Below is some data. Retype exactly the lines starting at the one with "cons t ts ih =>" and ending at the one with "-- ===== VERDICT".

= = = =

-- the central permutation
lemma perm_main (u : PySem.Set String) :
    ((PySem.List.combinations
        (("AKQJT98765432".toList.flatMap (fun r => "shdc".toList.map (fun s => String.ofList [r, s]))).filter
          (fun c => !(PySem.Set.contains u c))) 2).foldl
        (fun st c => PySem.Set.add st (pvCondensePair c)) PySem.Set.empty).Perm
      (pvBuild u "AKQJT98765432".toList) := by
  rw [List.perm_ext_iff_of_nodup (nodup_foldl_add _ _ _ (by decide))
    (nodup_build u _ (by decide))]
  intro x
  rw [memA_iff, memB_iff]
  constructor
  · rintro (⟨r, hr, s1, s2, hs, k1, k2, rfl⟩ | ⟨r1, r2, hrr, s1, hs1, s2, hs2, k1, k2, rfl⟩)
    · exact Or.inl ⟨r, hr, (suits_pair_iff (pvKeep u r)).1 ⟨s1, s2, hs, k1, k2⟩, rfl⟩
    · by_cases hss : s1 = s2
      · obtain ⟨e1, e2, ha⟩ :=
          (suits_suited_iff (pvKeep u r1) (pvKeep u r2)).1 ⟨s1, hs1, s2, hs2, k1, k2, hss⟩
        exact Or.inr ⟨r1, r2, hrr, e1, e2, Or.inl ⟨ha, by simp [hss]⟩⟩
      · obtain ⟨e1, e2, ha⟩ :=
          (suits_off_iff (pvKeep u r1) (pvKeep u r2)).1 ⟨s1, hs1, s2, hs2, k1, k2, hss⟩
        exact Or.inr ⟨r1, r2, hrr, e1, e2, Or.inr ⟨ha, by simp [hss]⟩⟩
  · rintro (⟨r, hr, hlen, rfl⟩ | ⟨r1, r2, hrr, e1, e2, hin⟩)
    · obtain ⟨s1, s2, hs, k1, k2⟩ := (suits_pair_iff (pvKeep u r)).2 hlen
      exact Or.inl ⟨r, hr, s1, s2, hs, k1, k2, rfl⟩
    · rcases hin with ⟨ha, rfl⟩ | ⟨ha, rfl⟩
      · obtain ⟨s1, hs1, s2, hs2, k1, k2, hss⟩ :=
          (suits_suited_iff (pvKeep u r1) (pvKeep u r2)).2 ⟨e1, e2, ha⟩
        exact Or.inr ⟨r1, r2, hrr, s1, hs1, s2, hs2, k1, k2, by simp [hss]⟩
      · obtain ⟨s1, hs1, s2, hs2, k1, k2, hss⟩ :=
          (suits_off_iff (pvKeep u r1) (pvKeep u r2)).2 ⟨e1, e2, ha⟩
        exact Or.inr ⟨r1, r2, hrr, s1, hs1, s2, hs2, k1, k2, by simp [hss]⟩
-- pv_equiv track=rewrite | github.com/chrisbetze/Apache-Spark-Project | code/B3_compare.py | both_tags
-- ===== SOURCE A (Python) =====
-- def both_tags(x):
--     l = False
--     r = False
--
--     for t in x[1]:
--         if t[-1] == 'r':
--             r = True
--         if t[-1] == 'l':
--             l = True
--         if l and r:
--             break
--
--     return l and r
-- ===== SOURCE B (Python) =====
-- def both_tags(x):
--     return any(t[-1] == 'l' for t in x[1]) and any(t[-1] == 'r' for t in x[1])
-- ===== Notes on version B (the rewrite author's own statement) =====
-- stated objective: idiomatic
-- what changed: Replaces the fused single pass maintaining two boolean flags with a combined break by two independent short-circuiting any() scans, one per suffix.
import Mathlib
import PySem

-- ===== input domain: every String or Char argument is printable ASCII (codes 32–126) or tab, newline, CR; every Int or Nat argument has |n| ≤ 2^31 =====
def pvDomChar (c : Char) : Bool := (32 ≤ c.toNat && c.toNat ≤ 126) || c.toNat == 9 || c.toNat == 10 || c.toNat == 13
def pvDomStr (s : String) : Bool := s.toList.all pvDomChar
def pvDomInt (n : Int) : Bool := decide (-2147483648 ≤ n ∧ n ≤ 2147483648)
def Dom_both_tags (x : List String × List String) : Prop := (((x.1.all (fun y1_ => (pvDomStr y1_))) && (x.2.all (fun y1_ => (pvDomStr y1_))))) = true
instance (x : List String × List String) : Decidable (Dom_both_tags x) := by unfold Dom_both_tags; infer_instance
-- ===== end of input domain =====

-- B rewrites A's single fused flag-loop-with-break as two independent short-circuiting any-scans (idiomatic; same cost).

-- ===== PORT A =====
-- loop over x[1] carrying the two flags l, r; break when both are set
def both_tags_loop : List String → Bool → Bool → Bool
  | [], l, r => l && r
  | t :: ts, l, r =>
    let r' := if PySem.Str.pyGet? t (-1) = some 'r' then true else r
    let l' := if PySem.Str.pyGet? t (-1) = some 'l' then true else l
    if l' && r' then l' && r' else both_tags_loop ts l' r'

def both_tags (x : List String × List String) : Bool :=
  both_tags_loop x.2 false false

-- ===== PORT B =====
def both_tags_alt (x : List String × List String) : Bool :=
  (x.2.any (fun t => PySem.Str.pyGet? t (-1) == some 'l')) &&
  (x.2.any (fun t => PySem.Str.pyGet? t (-1) == some 'r'))

-- ===== PRECONDITION & SPEC =====
-- Pre_ excludes exactly the inputs on which Python A raises IndexError: an empty-string tag
-- reached before the break, i.e. an empty tag with no 'l'-suffixed tag or no 'r'-suffixed tag before it.
def Pre_both_tags (x : List String × List String) : Prop :=
  ∀ i < x.2.length, x.2.getD i "a" = "" →
    ((∃ j < i, PySem.Str.pyGet? (x.2.getD j "") (-1) = some 'l') ∧
     (∃ k < i, PySem.Str.pyGet? (x.2.getD k "") (-1) = some 'r'))
instance (x : List String × List String) : Decidable (Pre_both_tags x) := by unfold Pre_both_tags; infer_instance

def pvWitness_both_tags : (List String × List String) := (["a"], ["al", "br", "", "c"])

def Spec_both_tags (x : List String × List String) (out : Bool) : Prop := out = both_tags_alt x
instance (x : List String × List String) (out : Bool) : Decidable (Spec_both_tags x out) := by unfold Spec_both_tags; infer_instance

-- ===== CLAIM (what is proved, stated in full; the proofs are below) =====
def Claim_equal_both_tags : Prop := ∀ (x : List String × List String), Dom_both_tags x → Pre_both_tags x → Spec_both_tags x (both_tags x)

-- ===== LEMMAS AND PROOFS =====

-- (a == b) on Option Char as a decide, to line the two ports' tests up
theorem optChar_beq_eq_decide (a b : Option Char) : (a == b) = decide (a = b) := by
  by_cases h : a = b <;> simp [h]

-- loop invariant: the fused loop computes "l or an 'l'-suffix occurs" and "r or an 'r'-suffix occurs"
theorem both_tags_loop_eq (ts : List String) : ∀ (l r : Bool),
    both_tags_loop ts l r =
      ((l || ts.any (fun t => PySem.Str.pyGet? t (-1) == some 'l')) &&
       (r || ts.any (fun t => PySem.Str.pyGet? t (-1) == some 'r'))) := by
  induction ts with
  | nil => intro l r; simp [both_tags_loop]
  | cons t ts ih =>
    intro l r
    by_cases hl : PySem.List.pyGet? t.toList (-1) = some 'l' <;>
      by_cases hr : PySem.List.pyGet? t.toList (-1) = some 'r' <;>
        cases l <;> cases r <;>
          simp_all [both_tags_loop, PySem.Str.pyGet?, List.any_cons, optChar_beq_eq_decide]

-- ===== VERDICT (by name: the statement is the Claim_ definition above) =====
theorem both_tags_spec : Claim_equal_both_tags := by
  intro x _ _
  unfold Spec_both_tags both_tags both_tags_alt
  rw [both_tags_loop_eq]
  simp
lemma pvMain (line : List Int) (L : Int) : ∀ (K : Nat) (i cnt : Int) (visited : List Bool),
    (((line.length : Int) - 1 - i).toNat ≤ K) → PvInv line L i cnt visited →
    canGo line L (line.length : Int) (PySem.List.pyRange i ((line.length : Int) - 1) 1) visited
      = altGo line L K i cnt := by
  intro K
  induction K with
  | zero =>
    intro i cnt visited hK hinv
    obtain ⟨hlen, hi0, hiN, hc0, hci, hright, hrun, hdead⟩ := hinv
    rw [PySem.List.pyRange_one_eq_nil (by omega)]
    simp only [canGo, altGo]
  | succ K ih =>
    intro i cnt visited hK hinv
    obtain ⟨hlen, hi0, hiN, hc0, hci, hright, hrun, hdead⟩ := hinv
    by_cases hend : (line.length : Int) - 1 ≤ i
    · rw [PySem.List.pyRange_one_eq_nil hend]
      simp only [canGo, altGo]
      rw [if_neg (show ¬(i < (line.length : Int) - 1) by omega)]
    · push Not at hend
      rw [PySem.List.pyRange_one_cons (show i < (line.length : Int) - 1 from hend)]
      simp only [canGo, altGo]
      rw [if_pos hend]
      by_cases hab : PySem.List.pyGetD line i 0 = PySem.List.pyGetD line (i+1) 0
      · rw [if_pos hab,
          if_pos (show PySem.List.pyGetD line (i+1) 0 - PySem.List.pyGetD line i 0 = 0 by omega)]
        refine ih (i+1) (cnt+1) visited (by omega)
          ⟨hlen, by omega, by omega, by omega, by omega, ?_, ?_, ?_⟩
        · intro j hj; exact hright j (by omega)
        · intro j h1 h2
          by_cases hji : j = i + 1
          · subst hji; exact ⟨rfl, hright _ (by omega)⟩
          · obtain ⟨hg, hv⟩ := hrun j (by omega) (by omega)
            exact ⟨by rw [hg, hab], hv⟩
        · intro hL h0 hEq
          have hx : i + 1 - (cnt + 1) = i - cnt := by ring
          rw [hx] at h0 hEq ⊢
          exact hdead hL h0 (by rw [hEq, hab])
      · rw [if_neg hab]
        by_cases hup : PySem.List.pyGetD line i 0 + 1 = PySem.List.pyGetD line (i+1) 0
        · rw [if_pos hup,
            if_neg (show ¬(PySem.List.pyGetD line (i+1) 0 - PySem.List.pyGetD line i 0 = 0) by omega),
            if_pos (show PySem.List.pyGetD line (i+1) 0 - PySem.List.pyGetD line i 0 = 1 by omega)]
          by_cases hcnt : cnt < L
          · rw [if_pos hcnt]
            have hbadw : i - cnt ∈ PySem.List.pyRange i (i - L) (-1) := by
              rw [PySem.List.mem_pyRange_neg_one]; omega
            have hbad : i - cnt < 0 ∨
                PySem.List.pyGetD line (i - cnt) 0 ≠ PySem.List.pyGetD line i 0 ∨
                PySem.List.pyGetD visited (i - cnt) false = true := by
              by_cases hneg : i - cnt < 0
              · exact Or.inl hneg
              · by_cases hGeq : PySem.List.pyGetD line (i - cnt) 0 = PySem.List.pyGetD line i 0
                · exact Or.inr (Or.inr (hdead (by omega) (by omega) hGeq))
                · exact Or.inr (Or.inl hGeq)
            rw [pvUpLoop_fail line _ _ visited ⟨i - cnt, hbadw, hbad⟩]
          · rw [if_neg hcnt]
            by_cases hLpos : 0 < L
            · have hjs : ∀ jx ∈ PySem.List.pyRange i (i - L) (-1),
                  0 ≤ jx ∧ jx < (visited.length : Int) ∧
                  PySem.List.pyGetD line jx 0 = PySem.List.pyGetD line i 0 ∧
                  PySem.List.pyGetD visited jx false = false := by
                intro jx hjx
                rw [PySem.List.mem_pyRange_neg_one] at hjx
                have h2 := hrun jx (by omega) (by omega)
                exact ⟨by omega, by rw [hlen]; omega, h2.1, h2.2⟩
              have hnd : (PySem.List.pyRange i (i - L) (-1)).Nodup := by
                rw [PySem.List.pyRange_neg_one_eq_reverse]
                simp [List.nodup_reverse, PySem.List.nodup_pyRange_one]
              rw [pvUpLoop_ok line _ _ visited hjs hnd]
              have hbound : ∀ x ∈ PySem.List.pyRange i (i - L) (-1),
                  0 ≤ x ∧ x < (visited.length : Int) :=
                fun x hx => ⟨(hjs x hx).1, (hjs x hx).2.1⟩
              refine ih (i+1) 1 (pvMark visited (PySem.List.pyRange i (i - L) (-1))) (by omega)
                ⟨(pvMark_length _ _).trans hlen, by omega, by omega, by omega, by omega, ?_, ?_, ?_⟩
              · intro j hj
                rw [pvGetD_mark _ visited j hbound (by omega),
                  if_neg (fun hm => by rw [PySem.List.mem_pyRange_neg_one] at hm; omega)]
                exact hright j (by omega)
              · intro j h1 h2
                have hji : j = i + 1 := by omega
                subst hji
                refine ⟨rfl, ?_⟩
                rw [pvGetD_mark _ visited _ hbound (by omega),
                  if_neg (fun hm => by rw [PySem.List.mem_pyRange_neg_one] at hm; omega)]
                exact hright _ (by omega)
              · intro hL h0 hEq
                have hx : i + 1 - 1 = i := by ring
                rw [hx] at hEq
                exact absurd hEq (by omega)
            · rw [PySem.List.pyRange_neg_one_eq_nil (by omega), upLoop]
              refine ih (i+1) 1 visited (by omega)
                ⟨hlen, by omega, by omega, by omega, by omega, ?_, ?_, ?_⟩
              · intro j hj; exact hright j (by omega)
              · intro j h1 h2
                have hji : j = i + 1 := by omega
                subst hji
                exact ⟨rfl, hright _ (by omega)⟩
              · intro hL _ _; exact absurd hL hLpos
        · rw [if_neg hup]
          by_cases hdn : PySem.List.pyGetD line i 0 - 1 = PySem.List.pyGetD line (i+1) 0
          · rw [if_pos hdn,
              if_neg (show ¬(PySem.List.pyGetD line (i+1) 0 - PySem.List.pyGetD line i 0 = 0) by omega),
              if_neg (show ¬(PySem.List.pyGetD line (i+1) 0 - PySem.List.pyGetD line i 0 = 1) by omega),
              if_pos (show PySem.List.pyGetD line (i+1) 0 - PySem.List.pyGetD line i 0 = -1 by omega)]
            by_cases hNle : (line.length : Int) ≤ i + L
            · rw [if_pos hNle]
              have hw : i + L ∈ PySem.List.pyRange (i+1) (i+1+L) 1 := by
                rw [PySem.List.mem_pyRange_one]; omega
              rw [pvDownLoop_fail line _ _ _ visited ⟨i + L, hw, Or.inl hNle⟩
                (fun x hx => by rw [PySem.List.mem_pyRange_one] at hx; omega)]
            · rw [if_neg hNle]
              push Not at hNle
              by_cases hany : (PySem.List.pyRange (i+2) (i+L+1) 1).any
                  (fun k => PySem.List.pyGetD line k 0 ≠ PySem.List.pyGetD line (i+1) 0) = true
              · rw [if_pos hany]
                simp only [List.any_eq_true, decide_eq_true_eq] at hany
                obtain ⟨k, hkmem, hkne⟩ := hany
                rw [PySem.List.mem_pyRange_one] at hkmem
                have hw : k ∈ PySem.List.pyRange (i+1) (i+1+L) 1 := by
                  rw [PySem.List.mem_pyRange_one]; omega
                rw [pvDownLoop_fail line _ _ _ visited ⟨k, hw, Or.inr (Or.inl hkne)⟩
                  (fun x hx => by rw [PySem.List.mem_pyRange_one] at hx; omega)]
              · rw [if_neg hany]
                have hall : ∀ k, i + 2 ≤ k → k < i + L + 1 →
                    PySem.List.pyGetD line k 0 = PySem.List.pyGetD line (i+1) 0 := by
                  intro k h1 h2
                  by_contra hne
                  exact hany (List.any_eq_true.mpr
                    ⟨k, by rw [PySem.List.mem_pyRange_one]; omega, by simpa using hne⟩)
                by_cases hLpos : 0 < L
                · have hjs : ∀ jx ∈ PySem.List.pyRange (i+1) (i+1+L) 1,
                      0 ≤ jx ∧ jx < (line.length : Int) ∧ jx < (visited.length : Int) ∧
                      PySem.List.pyGetD line jx 0 = PySem.List.pyGetD line (i+1) 0 ∧
                      PySem.List.pyGetD visited jx false = false := by
                    intro jx hjx
                    rw [PySem.List.mem_pyRange_one] at hjx
                    refine ⟨by omega, by omega, by rw [hlen]; omega, ?_, hright jx (by omega)⟩
                    by_cases hx : jx = i + 1
                    · rw [hx]
                    · exact hall jx (by omega) (by omega)
                  rw [pvDownLoop_ok line _ _ _ visited hjs (PySem.List.nodup_pyRange_one _ _)]
                  have hskip : ∀ j ∈ PySem.List.pyRange (i+1) (i+L) 1,
                      PySem.List.pyGetD line j 0 = PySem.List.pyGetD line (j+1) 0 := by
                    intro j hj
                    rw [PySem.List.mem_pyRange_one] at hj
                    have hj1 : PySem.List.pyGetD line j 0 = PySem.List.pyGetD line (i+1) 0 := by
                      by_cases hx : j = i + 1
                      · rw [hx]
                      · exact hall j (by omega) (by omega)
                    rw [hj1, hall (j+1) (by omega) (by omega)]
                  have hsplit := PySem.List.pyRange_one_append (i+1) (i+L) ((line.length : Int) - 1)
                    (by omega) (by omega)
                  rw [hsplit]
                  show canGo line L (line.length : Int)
                      (PySem.List.pyRange (i+1) (i+L) 1 ++ PySem.List.pyRange (i+L) ((line.length : Int) - 1) 1)
                      (pvMark visited (PySem.List.pyRange (i+1) (i+1+L) 1))
                    = altGo line L K (i + max 1 L) 0
                  rw [pvSkip_eq line L _ _ _ _ hskip]
                  rw [max_eq_right (show (1:Int) ≤ L by omega)]
                  have hbound : ∀ x ∈ PySem.List.pyRange (i+1) (i+1+L) 1,
                      0 ≤ x ∧ x < (visited.length : Int) :=
                    fun x hx => ⟨(hjs x hx).1, (hjs x hx).2.2.1⟩
                  refine ih (i+L) 0 (pvMark visited (PySem.List.pyRange (i+1) (i+1+L) 1)) (by omega)
                    ⟨(pvMark_length _ _).trans hlen, by omega, by omega, by omega, by omega, ?_, ?_, ?_⟩
                  · intro j hj
                    rw [pvGetD_mark _ visited j hbound (by omega),
                      if_neg (fun hm => by rw [PySem.List.mem_pyRange_one] at hm; omega)]
                    exact hright j (by omega)
                  · intro j h1 h2; exact absurd h1 (by omega)
                  · intro hL h0 hEq
                    have hx : i + L - 0 = i + L := by ring
                    rw [hx]
                    rw [pvGetD_mark _ visited _ hbound (by omega),
                      if_pos (by rw [PySem.List.mem_pyRange_one]; omega)]
                · rw [PySem.List.pyRange_one_eq_nil (show i+1+L ≤ i+1 by omega), downLoop]
                  rw [max_eq_left (show L ≤ (1:Int) by omega)]
                  refine ih (i+1) 0 visited (by omega)
                    ⟨hlen, by omega, by omega, by omega, by omega, ?_, ?_, ?_⟩
                  · intro j hj; exact hright j (by omega)
                  · intro j h1 h2; exact absurd h1 (by omega)
                  · intro hL _ _; exact absurd hL hLpos
          · rw [if_neg hdn,
              if_neg (show ¬(PySem.List.pyGetD line (i+1) 0 - PySem.List.pyGetD line i 0 = 0) by omega),
              if_neg (show ¬(PySem.List.pyGetD line (i+1) 0 - PySem.List.pyGetD line i 0 = 1) by omega),
              if_neg (show ¬(PySem.List.pyGetD line (i+1) 0 - PySem.List.pyGetD line i 0 = -1) by omega)]
-- ===== CLAIM (what is proved, stated in full; the proofs are below) =====
def Claim_equal_auto_fix : Prop := ∀ (content : String), Dom_auto_fix content → Spec_auto_fix content (auto_fix content)

-- ===== LEMMAS AND PROOFS =====

-- the common line predicate (A's break-loop test = B's in-loop test, de Morgan'd)
def pvGoodB (line : String) : Bool :=
  PySem.Str.strip line ≠ "" &&
    !(PySem.Str.startswith (PySem.Str.strip line) "#"
      || PySem.Str.startswith (PySem.Str.strip line) "\"\"\"")

theorem pv_cond_eq (l : String) :
    ((PySem.Str.strip l ≠ "" : Bool) && !(PySem.Str.startswith (PySem.Str.strip l) "#")
        && !(PySem.Str.startswith (PySem.Str.strip l) "\"\"\"")) = pvGoodB l := by
  simp only [pvGoodB, Bool.not_or, Bool.and_assoc]

-- A's flag-and-append loop computes the three `any`s and copies the lines
theorem pv_fold_flags (lines : List String) (b1 b2 b3 : Bool) (acc : List String) :
    lines.foldl
      (fun (st : Bool × Bool × Bool × List String) line =>
        (st.1 || PySem.Str.isIn "import cocotb" line,
         st.2.1 || PySem.Str.isIn "from cocotb.clock" line,
         st.2.2.1 || PySem.Str.isIn "from cocotb.triggers" line,
         st.2.2.2 ++ [line])) (b1, b2, b3, acc) =
      (b1 || lines.any (fun l => PySem.Str.isIn "import cocotb" l),
       b2 || lines.any (fun l => PySem.Str.isIn "from cocotb.clock" l),
       b3 || lines.any (fun l => PySem.Str.isIn "from cocotb.triggers" l),
       acc ++ lines) := by
  induction lines generalizing b1 b2 b3 acc with
  | nil => simp
  | cons l rest ih =>
      simp only [List.foldl_cons, ih, List.any_cons, Bool.or_assoc, List.append_assoc,
        List.singleton_append]

-- A's break-loop is findIdx?, shifted by the running counter (absent => 0, whatever the start)
theorem pv_firstGood_eq (lines : List String) (i : Nat) :
    pvFirstGoodA lines i =
      (match lines.findIdx? pvGoodB with
        | some j => j + i
        | none => 0) := by
  induction lines generalizing i with
  | nil => simp [pvFirstGoodA]
  | cons l rest ih =>
      rw [pvFirstGoodA.eq_def]
      simp only [pv_cond_eq, List.findIdx?_cons]
      cases h : pvGoodB l with
      | true => simp
      | false =>
          simp only [Bool.false_eq_true, if_false, ih]
          cases hf : rest.findIdx? pvGoodB with
          | none => simp
          | some j =>
              simp only [Option.map_some]
              show j + (i + 1) = j + 1 + i
              omega

theorem pv_firstGood_zero (lines : List String) :
    pvFirstGoodA lines 0 = (lines.findIdx? pvGoodB).getD 0 := by
  rw [pv_firstGood_eq]
  cases lines.findIdx? pvGoodB <;> simp

theorem pv_idx_le (lines : List String) :
    (lines.findIdx? pvGoodB).getD 0 ≤ lines.length := by
  cases hf : lines.findIdx? pvGoodB with
  | none => simp
  | some j =>
      have := List.findIdx?_eq_some_iff_findIdx_eq.mp hf
      simp only [Option.getD_some]
      omega

-- list.insert at an in-range index just after that prefix is a cons there
theorem pv_insert_after_take (xs ys : List String) (idx : Nat) (h : idx ≤ xs.length)
    (v : String) :
    PySem.List.insert (xs.take idx ++ ys) (idx : Int) v = xs.take idx ++ v :: ys := by
  have hlen : idx ≤ (xs.take idx ++ ys).length := by
    simp [List.length_take]
    omega
  rw [PySem.List.insert_natCast _ idx v hlen]
  have htake : (xs.take idx ++ ys).take idx = xs.take idx := by
    rw [List.take_append_of_le_length (by simp [List.length_take]; omega)]
    simp [List.take_take]
  have hdrop : (xs.take idx ++ ys).drop idx = ys := by
    rw [List.drop_append_of_le_length (by simp [List.length_take]; omega)]
    simp
  rw [htake, hdrop]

= = = =

§ Reply to the exercise:
  | cons t ts ih =>
    intro l r
    by_cases hl : PySem.List.pyGet? t.toList (-1) = some 'l' <;>
      by_cases hr : PySem.List.pyGet? t.toList (-1) = some 'r' <;>
        cases l <;> cases r <;>
          simp_all [both_tags_loop, PySem.Str.pyGet?, List.any_cons, optChar_beq_eq_decide]

-- ===== VERDICT (by name: the statement is the Claim_ definition above) =====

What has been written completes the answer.